Numbers that surpass it factor into the subsequent witness testimonies, both of said witnesses being major characters from the first movie: Sophie, the girl Arthur thought he was in love with, and his fellow clown Gary who (you better get used to limitless spoilers at this point) watched him viciously slaughter Randall. Some might complain about the number of callbacks to the first movie, but we receive previously unknown information from Sophie’s testimony while Gary lets spill at Arthur—who’s allowed to show up in his signature makeup, so take that as you will—about how deeply Randall’s death had traumatized him and, as the fantastic performance emphasizes, Arthur was the only other clown to never make him the ass of a joke. The best part? The two best musical numbers and, to that effect, the best parts of the movie are introduced through these testimonies. We’re led inside Arthur’s mind as Sophie recounts his mother telling her that his uncontrollable laughter was just some childish, desperate cry for attention, which puts his mother in a different light even as the public has no idea she was murdered by her own son… in which case, she was clearly suffocated to death, and the coroner would’ve been able to tell that. Regardless, a grim blues number starts with him sitting alone in the dark before going absolutely bonkers in a number called “The Joker” (no, not by the Steve Miller Band), and as a fan of Joker’s wild and flamboyant energy, this was honestly a joy for me. We basically see everyone in the courtroom but Lee left frozen and unresponsive, giving him carte blanche to shoot and batter them to the tune of the music, including the shot of him bludgeoning the judge to death with his own gavel from the trailer. After this, and after some playful back-and-forth with Lee, he blows his own brains out with a smile, and we snap back to the film’s repulsive, unforgiving reality. Thank god there’s not too much space between that and the other number.

Oddly, in his clown makeup, Arthur’s allowed to question Gary in the place of his attorney, which the judge allows under the condition that he doesn’t turn the courtroom into a circus (sure, it’s partly because of all his supporters in the jury, but I still don’t know why he’d trust him with that.) He puts on a goofy accent and cadence in true Joker fashion as he pummels Gary with questions regarding the Murray Franklin incident.

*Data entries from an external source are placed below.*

-- pv_equiv track=rewrite | github.com/vyrodovalexey/avapigw | test/performance/scripts/generate-new-features-charts.py | calculate_http_code_distribution
-- ===== SOURCE A (Python) =====
-- from collections import defaultdict
--
-- def calculate_http_code_distribution(http_codes):
--     """Calculate HTTP code distribution."""
--     distribution = defaultdict(int)
--     for code in http_codes:
--         if code < 200:
--             distribution['1xx'] += 1
--         elif code < 300:
--             distribution['2xx'] += 1
--         elif code < 400:
--             distribution['3xx'] += 1
--         elif code < 500:
--             distribution['4xx'] += 1
--         else:
--             distribution['5xx'] += 1
--     return dict(distribution)
-- ===== SOURCE B (Python) =====
-- _LABELS = ("1xx", "2xx", "3xx", "4xx", "5xx")
-- _THRESHOLDS = (200, 300, 400, 500)
--
--
-- def calculate_http_code_distribution(http_codes):
--     """Calculate HTTP code distribution."""
--     classes = [_LABELS[sum(t <= code for t in _THRESHOLDS)] for code in http_codes]
--     seen = list(dict.fromkeys(classes))
--     return {k: classes.count(k) for k in seen}
-- ===== Notes on version B (the rewrite author's own statement) =====
-- stated objective: alternative
-- what changed: Replaces the single-pass if/elif ladder with defaultdict mutation by staged passes: classify each code by a threshold-count table lookup, dedup classes in first-seen order, then build the result with one classes.count pass per distinct class (no mutable counter).
import Mathlib
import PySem

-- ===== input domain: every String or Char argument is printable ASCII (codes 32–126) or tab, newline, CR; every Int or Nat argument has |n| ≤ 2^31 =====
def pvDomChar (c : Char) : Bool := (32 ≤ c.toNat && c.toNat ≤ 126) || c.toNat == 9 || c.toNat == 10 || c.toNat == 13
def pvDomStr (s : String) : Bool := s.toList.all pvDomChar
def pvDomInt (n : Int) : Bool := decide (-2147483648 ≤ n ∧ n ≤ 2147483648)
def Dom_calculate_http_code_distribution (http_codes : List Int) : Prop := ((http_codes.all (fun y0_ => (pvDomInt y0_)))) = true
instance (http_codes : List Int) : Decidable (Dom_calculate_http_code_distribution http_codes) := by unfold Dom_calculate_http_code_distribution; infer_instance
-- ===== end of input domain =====

-- B replaces A's if/elif ladder + defaultdict mutation by staged passes: a threshold-count table lookup
-- classifies each code, dedup keeps first-seen class order, and each distinct class is counted by its own
-- classes.count pass (objective: alternative decomposition, no mutable counter).


-- ===== PORT A =====
-- defaultdict(int); distribution[k] += 1 is Dict.modify k 0 (· + 1); dict(distribution) returned as items
def calculate_http_code_distribution (http_codes : List Int) : List (String × Int) :=
  (http_codes.foldl (fun d code =>
      if code < 200 then d.modify "1xx" 0 (· + 1)
      else if code < 300 then d.modify "2xx" 0 (· + 1)
      else if code < 400 then d.modify "3xx" 0 (· + 1)
      else if code < 500 then d.modify "4xx" 0 (· + 1)
      else d.modify "5xx" 0 (· + 1)) PySem.Dict.empty).items

-- ===== PORT B =====
def pvLabels : List String := ["1xx", "2xx", "3xx", "4xx", "5xx"]
def pvThresholds : List Int := [200, 300, 400, 500]

-- _LABELS[sum(t <= code for t in _THRESHOLDS)]
def pvClassOf (code : Int) : String :=
  PySem.List.pyGetD pvLabels ((pvThresholds.map (fun t => if t ≤ code then (1 : Int) else 0)).sum) ""

def calculate_http_code_distribution_alt (http_codes : List Int) : List (String × Int) :=
  let classes := http_codes.map pvClassOf
  let seen := PySem.List.dedup classes            -- list(dict.fromkeys(classes))
  seen.map (fun k => (k, (PySem.List.count classes k : Int)))   -- {k: classes.count(k) for k in seen}

-- ===== PRECONDITION & SPEC =====
def Spec_calculate_http_code_distribution (http_codes : List Int) (out : List (String × Int)) : Prop := out = calculate_http_code_distribution_alt http_codes
instance (http_codes : List Int) (out : List (String × Int)) : Decidable (Spec_calculate_http_code_distribution http_codes out) := by unfold Spec_calculate_http_code_distribution; infer_instance

-- ===== CLAIM (what is proved, stated in full; the proofs are below) =====
def Claim_equal_calculate_http_code_distribution : Prop := ∀ (http_codes : List Int), Dom_calculate_http_code_distribution http_codes → Spec_calculate_http_code_distribution http_codes (calculate_http_code_distribution http_codes)

-- ===== LEMMAS AND PROOFS =====

-- the ladder's key equals B's threshold-count table lookup, for every Int code
theorem pvClassOf_eq (code : Int) :
    (if code < 200 then ("1xx" : String)
     else if code < 300 then "2xx"
     else if code < 400 then "3xx"
     else if code < 500 then "4xx"
     else "5xx") = pvClassOf code := by
  unfold pvClassOf pvThresholds
  simp only [List.map_cons, List.map_nil]
  rcases lt_or_ge code 200 with h1 | h1
  · rw [if_pos h1, if_neg (by omega : ¬(200:Int) ≤ code), if_neg (by omega : ¬(300:Int) ≤ code),
        if_neg (by omega : ¬(400:Int) ≤ code), if_neg (by omega : ¬(500:Int) ≤ code)]
    decide
  rcases lt_or_ge code 300 with h2 | h2
  · rw [if_neg (by omega : ¬code < 200), if_pos h2, if_pos h1,
        if_neg (by omega : ¬(300:Int) ≤ code), if_neg (by omega : ¬(400:Int) ≤ code),
        if_neg (by omega : ¬(500:Int) ≤ code)]
    decide
  rcases lt_or_ge code 400 with h3 | h3
  · rw [if_neg (by omega : ¬code < 200), if_neg (by omega : ¬code < 300), if_pos h3, if_pos h1,
        if_pos h2, if_neg (by omega : ¬(400:Int) ≤ code), if_neg (by omega : ¬(500:Int) ≤ code)]
    decide
  rcases lt_or_ge code 500 with h4 | h4
  · rw [if_neg (by omega : ¬code < 200), if_neg (by omega : ¬code < 300),
        if_neg (by omega : ¬code < 400), if_pos h4, if_pos h1, if_pos h2, if_pos h3,
        if_neg (by omega : ¬(500:Int) ≤ code)]
    decide
  · rw [if_neg (by omega : ¬code < 200), if_neg (by omega : ¬code < 300),
        if_neg (by omega : ¬code < 400), if_neg (by omega : ¬code < 500), if_pos h1, if_pos h2,
        if_pos h3, if_pos h4]
    decide

-- A's fold step is the Counter step applied to B's class key
theorem pvStep_eq (d : PySem.Dict String Int) (code : Int) :
    (if code < 200 then d.modify "1xx" 0 (· + 1)
     else if code < 300 then d.modify "2xx" 0 (· + 1)
     else if code < 400 then d.modify "3xx" 0 (· + 1)
     else if code < 500 then d.modify "4xx" 0 (· + 1)
     else d.modify "5xx" 0 (· + 1)) = d.modify (pvClassOf code) 0 (· + 1) := by
  rw [← pvClassOf_eq code]
  split_ifs <;> rfl

-- ===== VERDICT (by name: the statement is the Claim_ definition above) =====
theorem calculate_http_code_distribution_spec : Claim_equal_calculate_http_code_distribution := by
  intro http_codes _
  unfold Spec_calculate_http_code_distribution calculate_http_code_distribution
    calculate_http_code_distribution_alt
  have h : (http_codes.foldl (fun d code =>
      if code < 200 then d.modify "1xx" 0 (· + 1)
      else if code < 300 then d.modify "2xx" 0 (· + 1)
      else if code < 400 then d.modify "3xx" 0 (· + 1)
      else if code < 500 then d.modify "4xx" 0 (· + 1)
      else d.modify "5xx" 0 (· + 1)) PySem.Dict.empty)
      = PySem.Dict.counter (http_codes.map pvClassOf) := by
    rw [PySem.Dict.counter_eq_foldl, List.foldl_map]
    exact congrFun (congrFun (congrArg _ (funext fun d => funext fun c => pvStep_eq d c)) _) _
  rw [h, PySem.Dict.items_counter]
  simp [PySem.List.count_eq, PySem.List.dedup_eq_ofList]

He then proceeds with a mockery of the guards at Arkham who make his life a living hell, with Jackie’s offended response to hearing it on TV suggesting that nothing good’s to come. He concludes it on a grand and proud note with his supporters applauding and him strolling out with Lee under his arm, which results in another number that turns her promise of “building a mountain” into the most high-energy segment of the film. It shows the two clowns getting married with Gary as the best man, which erupts into a jazzy gospel number where we get the bride on the piano and the groom tap-dancing. It only loosely ties into the narrative, but hey, it’s a fun moment between the two leads, and the rest of this movie doesn’t leave me with much more to work with.

He returns to Arkham pending the last trial and final verdict with a confident smile and “Dancing in the Moonlight” playing behind him, but of course, there’s the matter of Jackie’s displeasure. Now, as I said, my ability to connect with the character of Arthur in the first movie—plus the relative levity compared to even the alternate takes on Joker’s origins that I’ve long been familiar with—has allowed me to stomach even the toughest sequences, and they do get absolutely harrowing. That was then, though, as this was the part of the movie that I, along with mostly everyone else, was so sickened by that I legitimately wanted to leave the theater. Whether it’s simply provocative or a step out of line can be debated over day and night, but you may have seen that production still of Arthur being viciously dragged away by three Arkham guards. Well, if you can believe it, it results in them smashing his face against the wall, knocking him out, carrying him to the bathroom, and gang-raping him before tossing him into solitary. Yep, that still carries a whole different energy now, doesn’t it? Even worse is that he’d previously developed somewhat of a bond with a scrawny fellow patient, and the reason I haven’t already brought him up is because he’s one of the many ideas in the film that are too underdeveloped to even deserve inclusion. Regardless, he told Arthur in the yard towards the beginning that he heard he was a great kisser, immediately after which Arthur smooched him on the lips and walked away as a more promising indicator of what was to come. A brief prison riot scene—again, these ideas just aren’t given enough time—saw him empowered by Arthur again, and after this, uh… unforeseeable nightmare on the screen, he screams at the guards over what they’d just done, and Jackie responds by pulling him out of his cell and strangling him to death. Meanwhile, all a violated Arthur can do is lie face-first in darkness and listen.

Hope you’ve all had a great Halloween!

Joker
“Top 10 Photos Taken Moments Before Disaster”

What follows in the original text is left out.